-- pv_equiv track=rewrite | github.com/NOMADe-Joshua/nomad-perotf-jupyter-voila-scripts | JV-Analysis_v6/plot_manager_JV.py | _get_intelligent_colors
-- ===== SOURCE A (Python) =====
-- def _get_intelligent_colors(categories, num_needed, color_scheme=None):
--     """Distribute colors intelligently"""
--     if color_scheme is None:
--         color_scheme = ['rgba(93, 164, 214, 0.7)', 'rgba(255, 144, 14, 0.7)']
--     if num_needed <= len(color_scheme):
--         return color_scheme[:num_needed]
--     colors = []
--     for i in range(num_needed):
--         colors.append(color_scheme[i % len(color_scheme)])
--     return colors
-- ===== SOURCE B (Python) =====
-- def _get_intelligent_colors(categories, num_needed, color_scheme=None):
--     """Distribute colors intelligently"""
--     if color_scheme is None:
--         color_scheme = ['rgba(93, 164, 214, 0.7)', 'rgba(255, 144, 14, 0.7)']
--     colors = []
--     k = num_needed
--     while k > len(color_scheme):
--         colors += color_scheme
--         k -= len(color_scheme)
--     return colors + color_scheme[:k]
-- ===== Notes on version B (the rewrite author's own statement) =====
-- stated objective: alternative
-- what changed: B drops the small-case guard and the per-element modulo-index loop: a while loop appends whole copies of the scheme while more than one copy is still needed, then concatenates the final partial slice color_scheme[:k].
import Mathlib
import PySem

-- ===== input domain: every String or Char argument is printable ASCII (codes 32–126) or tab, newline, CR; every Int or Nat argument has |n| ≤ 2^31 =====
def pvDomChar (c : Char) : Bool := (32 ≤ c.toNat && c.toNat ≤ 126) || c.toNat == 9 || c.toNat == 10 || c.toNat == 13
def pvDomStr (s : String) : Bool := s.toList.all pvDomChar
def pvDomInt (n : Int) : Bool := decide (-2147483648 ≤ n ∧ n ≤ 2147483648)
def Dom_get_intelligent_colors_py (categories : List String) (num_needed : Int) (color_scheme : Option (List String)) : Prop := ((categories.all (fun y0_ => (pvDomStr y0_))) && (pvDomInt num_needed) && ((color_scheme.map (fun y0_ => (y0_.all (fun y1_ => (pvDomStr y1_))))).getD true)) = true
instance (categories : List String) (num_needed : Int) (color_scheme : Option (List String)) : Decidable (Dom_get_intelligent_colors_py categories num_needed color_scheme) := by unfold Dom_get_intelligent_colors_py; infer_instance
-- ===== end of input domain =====

-- B replaces A's small-case guard plus per-element modulo-index loop by a guardless while
-- loop that appends whole copies of the scheme and finishes with one partial slice;
-- objective: alternative.

-- ===== PORT A =====
def get_intelligent_colors_py (categories : List String) (num_needed : Int) (color_scheme : Option (List String)) : List String :=
  let scheme := color_scheme.getD ["rgba(93, 164, 214, 0.7)", "rgba(255, 144, 14, 0.7)"]
  if num_needed ≤ (scheme.length : Int) then
    PySem.List.slice scheme none (some num_needed)
  else
    (PySem.List.pyRange 0 num_needed 1).foldl
      (fun colors i =>
        colors ++ [PySem.List.pyGetD scheme (PySem.Int.mod i (scheme.length : Int)) ""]) []

-- ===== PORT B =====
-- B's while loop 'while k > len(scheme): colors += scheme; k -= len(scheme)' as fuel
-- recursion over the same state (colors, k); fuel = num_needed.toNat suffices whenever the
-- scheme is nonempty (k drops by ≥ 1 per iteration); scheme = [] with num_needed > 0 is
-- Python's infinite loop / ZeroDivisionError case, excluded by Pre_.
def pvCycleLoop (scheme : List String) : Nat → List String → Int → List String
  | 0, colors, k => colors ++ PySem.List.slice scheme none (some k)
  | fuel + 1, colors, k =>
    if (scheme.length : Int) < k then
      pvCycleLoop scheme fuel (colors ++ scheme) (k - scheme.length)
    else
      colors ++ PySem.List.slice scheme none (some k)

def get_intelligent_colors_py_alt (categories : List String) (num_needed : Int) (color_scheme : Option (List String)) : List String :=
  let scheme := color_scheme.getD ["rgba(93, 164, 214, 0.7)", "rgba(255, 144, 14, 0.7)"]
  pvCycleLoop scheme num_needed.toNat [] num_needed

-- ===== PRECONDITION & SPEC =====
-- A raises ZeroDivisionError (i % 0) when the given scheme is the empty list and num_needed > 0
-- (B loops forever there); exactly those inputs are excluded.
def Pre_get_intelligent_colors_py (categories : List String) (num_needed : Int) (color_scheme : Option (List String)) : Prop :=
  color_scheme ≠ some [] ∨ num_needed ≤ 0
instance (categories : List String) (num_needed : Int) (color_scheme : Option (List String)) : Decidable (Pre_get_intelligent_colors_py categories num_needed color_scheme) := by unfold Pre_get_intelligent_colors_py; infer_instance

def pvWitness_get_intelligent_colors_py : List String × Int × Option (List String) := (["a", "b"], 5, some ["x", "y"])

def Spec_get_intelligent_colors_py (categories : List String) (num_needed : Int) (color_scheme : Option (List String)) (out : List String) : Prop := out = get_intelligent_colors_py_alt categories num_needed color_scheme
instance (categories : List String) (num_needed : Int) (color_scheme : Option (List String)) (out : List String) : Decidable (Spec_get_intelligent_colors_py categories num_needed color_scheme out) := by unfold Spec_get_intelligent_colors_py; infer_instance

-- ===== CLAIM (what is proved, stated in full; the proofs are below) =====
def Claim_equal_get_intelligent_colors_py : Prop := ∀ (categories : List String) (num_needed : Int) (color_scheme : Option (List String)), Dom_get_intelligent_colors_py categories num_needed color_scheme → Pre_get_intelligent_colors_py categories num_needed color_scheme → Spec_get_intelligent_colors_py categories num_needed color_scheme (get_intelligent_colors_py categories num_needed color_scheme)

-- ===== LEMMAS AND PROOFS =====

-- Replication bound: (n // L + 1) copies of an L-element list cover index n.
theorem rep_bound (n L : Nat) (hL : 0 < L) :
    (PySem.Int.floordiv (n : Int) (L : Int) + 1).toNat * L > n := by
  rw [PySem.Int.floordiv_natCast]
  have h1 : (((n / L : Nat) : Int) + 1).toNat = n / L + 1 := by
    generalize (n / L : Nat) = q; omega
  rw [h1]
  have h3 : n % L < L := Nat.mod_lt _ hL
  calc n = L * (n / L) + n % L := (Nat.div_add_mod n L).symm
    _ < L * (n / L) + L := Nat.add_lt_add_left h3 _
    _ ≤ (n / L + 1) * L := by ring_nf; omega

-- An element of a replicated-and-flattened list is the modulo-indexed element of the base list.
theorem getElem?_flatten_replicate {α : Type} (xs : List α) (r k : Nat)
    (hxs : 0 < xs.length) (hk : k < r * xs.length) :
    (List.replicate r xs).flatten[k]? = xs[k % xs.length]? := by
  induction r generalizing k with
  | zero => omega
  | succ r ih =>
    rw [List.replicate_succ, List.flatten_cons]
    by_cases h : k < xs.length
    · rw [List.getElem?_append_left h, Nat.mod_eq_of_lt h]
    · push_neg at h
      rw [Nat.succ_mul] at hk
      rw [List.getElem?_append_right h, ih (k - xs.length) (by omega)]
      conv_rhs => rw [Nat.mod_eq_sub_mod h]

-- Two replicate-and-truncate results agree as long as both replications cover the cut.
theorem take_flatten_replicate_congr {α : Type} (xs : List α) (hL : 0 < xs.length)
    (k r₁ r₂ : Nat) (h1 : k ≤ r₁ * xs.length) (h2 : k ≤ r₂ * xs.length) :
    ((List.replicate r₁ xs).flatten).take k = ((List.replicate r₂ xs).flatten).take k := by
  apply List.ext_getElem?
  intro i
  by_cases hi : i < k
  · rw [List.getElem?_take_of_lt hi, List.getElem?_take_of_lt hi,
      getElem?_flatten_replicate xs r₁ i hL (by omega),
      getElem?_flatten_replicate xs r₂ i hL (by omega)]
  · rw [List.getElem?_eq_none (by simp [List.length_take]; omega),
      List.getElem?_eq_none (by simp [List.length_take]; omega)]

-- The loop of A: appending f i for i in a list is a map.
theorem foldl_append_map {α β : Type} (l : List α) (f : α → β) (acc : List β) :
    l.foldl (fun colors i => colors ++ [f i]) acc = acc ++ l.map f := by
  induction l generalizing acc with
  | nil => simp
  | cons x t ih => simp [List.foldl_cons, ih, List.append_assoc]

-- A's modulo loop equals replicate-and-truncate.
theorem a_loop_eq (num_needed : Int) (scheme : List String)
    (hL : 0 < scheme.length) (hn : (scheme.length : Int) < num_needed) :
    (PySem.List.pyRange 0 num_needed 1).foldl
      (fun colors i =>
        colors ++ [PySem.List.pyGetD scheme (PySem.Int.mod i (scheme.length : Int)) ""]) []
    = ((List.replicate (PySem.Int.floordiv num_needed (scheme.length : Int) + 1).toNat scheme).flatten).take num_needed.toNat := by
  have hn0 : 0 ≤ num_needed := by omega
  obtain ⟨n, rfl⟩ : ∃ n : Nat, num_needed = (n : Int) :=
    ⟨num_needed.toNat, (Int.toNat_of_nonneg hn0).symm⟩
  rw [foldl_append_map, List.nil_append, PySem.List.pyRange_one]
  simp only [Int.sub_zero, Int.toNat_natCast, zero_add, List.map_map]
  have hbound := rep_bound n scheme.length hL
  set r := (PySem.Int.floordiv (n : Int) (scheme.length : Int) + 1).toNat with hr
  apply List.ext_getElem?
  intro k
  by_cases hk : k < n
  · have hkr : k < r * scheme.length := by omega
    rw [List.getElem?_take_of_lt hk, getElem?_flatten_replicate scheme r k hL hkr]
    have hkn : k < (List.range n).length := by simpa using hk
    rw [List.getElem?_map, List.getElem?_eq_getElem hkn]
    have hmod : PySem.Int.mod (((List.range n)[k] : Nat) : Int) (scheme.length : Int)
        = (((List.range n)[k] % scheme.length : Nat) : Int) := by
      rw [PySem.Int.mod_natCast]
    simp only [Function.comp, Option.map_some, hmod, PySem.List.pyGetD_natCast]
    rw [List.getElem_range, List.getD_eq_getElem _ _ (Nat.mod_lt _ hL),
        List.getElem?_eq_getElem (Nat.mod_lt _ hL)]
  · push_neg at hk
    rw [List.getElem?_eq_none (by simpa using hk),
        List.getElem?_eq_none (by simp [List.length_take]; omega)]

-- If the loop condition is false, the loop exits immediately, for any fuel.
theorem pvCycleLoop_exit (scheme : List String) (fuel : Nat) (colors : List String) (k : Int)
    (h : ¬ (scheme.length : Int) < k) :
    pvCycleLoop scheme fuel colors k = colors ++ PySem.List.slice scheme none (some k) := by
  cases fuel with
  | zero => rfl
  | succ fuel => simp [pvCycleLoop, h]

-- B's loop invariant: with positive k and enough fuel, the loop produces the
-- replicate-and-truncate value appended to the accumulator.
theorem pvCycleLoop_eq (scheme : List String) (hL : 0 < scheme.length) :
    ∀ (fuel : Nat) (colors : List String) (k : Int), 0 < k →
      k ≤ (fuel : Int) * scheme.length + scheme.length →
      pvCycleLoop scheme fuel colors k
        = colors ++ ((List.replicate (fuel + 1) scheme).flatten).take k.toNat := by
  intro fuel
  induction fuel with
  | zero =>
    intro colors k hk hub
    simp only [Nat.cast_zero, zero_mul, zero_add] at hub
    rw [pvCycleLoop_exit scheme 0 colors k (by omega),
        PySem.List.slice_to scheme (by omega : (0:Int) ≤ k)]
    simp
  | succ fuel ih =>
    intro colors k hk hub
    by_cases hgt : (scheme.length : Int) < k
    · rw [show pvCycleLoop scheme (fuel + 1) colors k
          = pvCycleLoop scheme fuel (colors ++ scheme) (k - scheme.length) by
            simp [pvCycleLoop, hgt]]
      have hdist : ((fuel : Int) + 1) * scheme.length = (fuel : Int) * scheme.length + scheme.length := by ring
      rw [ih (colors ++ scheme) (k - scheme.length) (by omega)
        (by push_cast at hub ⊢; rw [hdist] at hub; omega)]
      rw [List.append_assoc]
      congr 1
      conv_rhs => rw [show fuel + 1 + 1 = (fuel + 1) + 1 by rfl, List.replicate_succ,
        List.flatten_cons, List.take_append]
      rw [List.take_of_length_le (by omega : scheme.length ≤ k.toNat),
        show (k - (scheme.length : Int)).toNat = k.toNat - scheme.length by omega]
    · rw [pvCycleLoop_exit scheme (fuel + 1) colors k hgt]
      congr 1
      rw [PySem.List.slice_to scheme (by omega : (0:Int) ≤ k),
        List.replicate_succ, List.flatten_cons, List.take_append,
        show k.toNat - scheme.length = 0 by omega, List.take_zero, List.append_nil]

-- ===== VERDICT (by name: the statement is the Claim_ definition above) =====
theorem get_intelligent_colors_py_spec : Claim_equal_get_intelligent_colors_py := by
  intro categories num_needed color_scheme _hdom hpre
  unfold Spec_get_intelligent_colors_py get_intelligent_colors_py get_intelligent_colors_py_alt
  have hL : color_scheme ≠ some [] →
      0 < (color_scheme.getD ["rgba(93, 164, 214, 0.7)", "rgba(255, 144, 14, 0.7)"]).length := by
    rcases color_scheme with _ | (_ | ⟨a, t⟩) <;> simp
  by_cases hle : num_needed ≤ ((color_scheme.getD ["rgba(93, 164, 214, 0.7)", "rgba(255, 144, 14, 0.7)"]).length : Int)
  · rw [if_pos hle, pvCycleLoop_exit _ _ _ _ ?_, List.nil_append]
    rcases color_scheme with _ | (_ | ⟨a, t⟩)
    · simp at hle ⊢; omega
    · rcases hpre with hne | hk
      · exact absurd rfl hne
      · simp; omega
    · simp at hle ⊢; omega
  · push_neg at hle
    have hne : color_scheme ≠ some [] := by
      rintro rfl
      rcases hpre with h | h
      · exact h rfl
      · simp at hle; omega
    have hLpos := hL hne
    set scheme := color_scheme.getD ["rgba(93, 164, 214, 0.7)", "rgba(255, 144, 14, 0.7)"] with hs
    have hnpos : 0 < num_needed := by
      have h2 : (1 : Int) ≤ (scheme.length : Int) := by exact_mod_cast hLpos
      omega
    rw [if_neg (by omega), a_loop_eq num_needed scheme hLpos hle,
      pvCycleLoop_eq scheme hLpos num_needed.toNat [] num_needed hnpos
        (by have h1 : (num_needed.toNat : Int) = num_needed := Int.toNat_of_nonneg (by omega)
            have h2 : (1 : Int) ≤ (scheme.length : Int) := by exact_mod_cast hLpos
            nlinarith [h1]),
      List.nil_append]
    apply take_flatten_replicate_congr scheme hLpos
    · have hb := rep_bound num_needed.toNat scheme.length hLpos
      rw [Int.toNat_of_nonneg (by omega : (0:Int) ≤ num_needed)] at hb
      omega
    · have h1 : num_needed.toNat ≤ (num_needed.toNat + 1) * 1 := by omega
      calc num_needed.toNat ≤ (num_needed.toNat + 1) * 1 := h1
        _ ≤ (num_needed.toNat + 1) * scheme.length := Nat.mul_le_mul_left _ hLpos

_Exercise directions:_ Scan the data for lines with the word "hnpos". Report only how many there are.

_Result below:_ 2